WORK INSTRUCTION
Would you transcribe exactly the lines below, starting at the one that contains "lemma pv_inner_neg (Acur" and ending with the last line, both included? Leave out all other lines.

#### EXTRACTED RECORDS

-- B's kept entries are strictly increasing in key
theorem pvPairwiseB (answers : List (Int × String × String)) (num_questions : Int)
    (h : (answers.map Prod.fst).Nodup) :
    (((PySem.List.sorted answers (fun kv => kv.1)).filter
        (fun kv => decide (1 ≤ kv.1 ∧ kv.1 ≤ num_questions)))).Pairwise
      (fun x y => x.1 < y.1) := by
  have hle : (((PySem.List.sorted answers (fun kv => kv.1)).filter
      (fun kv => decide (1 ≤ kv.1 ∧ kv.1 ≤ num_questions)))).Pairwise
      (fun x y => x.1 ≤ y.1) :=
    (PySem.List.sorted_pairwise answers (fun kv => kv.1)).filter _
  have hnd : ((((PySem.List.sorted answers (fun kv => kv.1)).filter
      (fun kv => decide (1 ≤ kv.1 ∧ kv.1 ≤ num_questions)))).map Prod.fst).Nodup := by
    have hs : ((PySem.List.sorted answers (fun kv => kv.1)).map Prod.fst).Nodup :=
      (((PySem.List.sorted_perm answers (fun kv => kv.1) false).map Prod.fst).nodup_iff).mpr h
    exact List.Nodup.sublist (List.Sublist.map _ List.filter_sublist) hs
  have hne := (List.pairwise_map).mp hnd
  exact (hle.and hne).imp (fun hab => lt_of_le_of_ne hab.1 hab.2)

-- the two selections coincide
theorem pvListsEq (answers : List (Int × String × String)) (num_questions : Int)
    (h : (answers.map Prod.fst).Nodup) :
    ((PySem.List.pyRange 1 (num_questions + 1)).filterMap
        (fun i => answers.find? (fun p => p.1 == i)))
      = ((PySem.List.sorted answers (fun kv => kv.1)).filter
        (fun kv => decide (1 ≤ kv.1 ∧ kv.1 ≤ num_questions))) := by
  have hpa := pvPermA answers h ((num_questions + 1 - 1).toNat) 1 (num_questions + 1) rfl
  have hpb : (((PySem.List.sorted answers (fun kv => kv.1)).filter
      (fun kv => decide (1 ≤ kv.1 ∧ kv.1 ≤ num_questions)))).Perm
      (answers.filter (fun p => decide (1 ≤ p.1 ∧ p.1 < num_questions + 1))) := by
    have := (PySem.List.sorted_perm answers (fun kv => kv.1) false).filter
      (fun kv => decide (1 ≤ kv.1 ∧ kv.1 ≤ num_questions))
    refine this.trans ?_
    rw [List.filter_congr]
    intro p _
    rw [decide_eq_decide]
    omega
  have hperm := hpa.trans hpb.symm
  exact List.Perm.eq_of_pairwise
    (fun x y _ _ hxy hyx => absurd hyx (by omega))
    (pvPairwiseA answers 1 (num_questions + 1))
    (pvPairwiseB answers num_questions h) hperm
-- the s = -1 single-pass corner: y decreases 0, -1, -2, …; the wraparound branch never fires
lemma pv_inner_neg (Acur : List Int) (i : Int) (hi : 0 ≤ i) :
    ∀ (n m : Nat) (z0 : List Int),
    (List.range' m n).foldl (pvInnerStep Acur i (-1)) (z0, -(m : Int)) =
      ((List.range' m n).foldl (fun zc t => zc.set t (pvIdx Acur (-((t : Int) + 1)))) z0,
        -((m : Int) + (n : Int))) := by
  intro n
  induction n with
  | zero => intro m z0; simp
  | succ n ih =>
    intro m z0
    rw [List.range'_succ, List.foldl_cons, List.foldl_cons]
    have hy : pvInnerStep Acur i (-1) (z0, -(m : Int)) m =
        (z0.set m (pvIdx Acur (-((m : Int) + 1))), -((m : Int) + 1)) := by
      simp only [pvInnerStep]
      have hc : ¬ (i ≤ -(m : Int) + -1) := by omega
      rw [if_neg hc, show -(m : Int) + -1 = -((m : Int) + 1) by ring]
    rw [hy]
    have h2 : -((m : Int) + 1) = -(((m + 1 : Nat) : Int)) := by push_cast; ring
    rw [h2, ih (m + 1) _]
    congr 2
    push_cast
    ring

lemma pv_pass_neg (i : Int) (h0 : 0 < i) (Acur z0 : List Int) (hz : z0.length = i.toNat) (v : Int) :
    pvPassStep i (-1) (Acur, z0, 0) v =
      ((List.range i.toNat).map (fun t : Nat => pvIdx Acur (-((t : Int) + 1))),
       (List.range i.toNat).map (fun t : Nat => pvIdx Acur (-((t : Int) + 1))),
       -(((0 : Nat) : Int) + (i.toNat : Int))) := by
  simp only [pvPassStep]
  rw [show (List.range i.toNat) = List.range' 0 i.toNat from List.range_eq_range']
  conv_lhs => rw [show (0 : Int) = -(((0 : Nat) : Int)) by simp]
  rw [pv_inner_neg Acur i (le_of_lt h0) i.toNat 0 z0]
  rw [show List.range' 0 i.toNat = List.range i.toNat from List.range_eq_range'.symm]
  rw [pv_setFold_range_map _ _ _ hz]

########

RESULT OF THIS EXERCISE
lemma pv_inner_neg (Acur : List Int) (i : Int) (hi : 0 ≤ i) :
    ∀ (n m : Nat) (z0 : List Int),
    (List.range' m n).foldl (pvInnerStep Acur i (-1)) (z0, -(m : Int)) =
      ((List.range' m n).foldl (fun zc t => zc.set t (pvIdx Acur (-((t : Int) + 1)))) z0,
        -((m : Int) + (n : Int))) := by
  intro n
  induction n with
  | zero => intro m z0; simp
  | succ n ih =>
    intro m z0
    rw [List.range'_succ, List.foldl_cons, List.foldl_cons]
    have hy : pvInnerStep Acur i (-1) (z0, -(m : Int)) m =
        (z0.set m (pvIdx Acur (-((m : Int) + 1))), -((m : Int) + 1)) := by
      simp only [pvInnerStep]
      have hc : ¬ (i ≤ -(m : Int) + -1) := by omega
      rw [if_neg hc, show -(m : Int) + -1 = -((m : Int) + 1) by ring]
    rw [hy]
    have h2 : -((m : Int) + 1) = -(((m + 1 : Nat) : Int)) := by push_cast; ring
    rw [h2, ih (m + 1) _]
    congr 2
    push_cast
    ring

lemma pv_pass_neg (i : Int) (h0 : 0 < i) (Acur z0 : List Int) (hz : z0.length = i.toNat) (v : Int) :
    pvPassStep i (-1) (Acur, z0, 0) v =
      ((List.range i.toNat).map (fun t : Nat => pvIdx Acur (-((t : Int) + 1))),
       (List.range i.toNat).map (fun t : Nat => pvIdx Acur (-((t : Int) + 1))),
       -(((0 : Nat) : Int) + (i.toNat : Int))) := by
  simp only [pvPassStep]
  rw [show (List.range i.toNat) = List.range' 0 i.toNat from List.range_eq_range']
  conv_lhs => rw [show (0 : Int) = -(((0 : Nat) : Int)) by simp]
  rw [pv_inner_neg Acur i (le_of_lt h0) i.toNat 0 z0]
  rw [show List.range' 0 i.toNat = List.range i.toNat from List.range_eq_range'.symm]
  rw [pv_setFold_range_map _ _ _ hz]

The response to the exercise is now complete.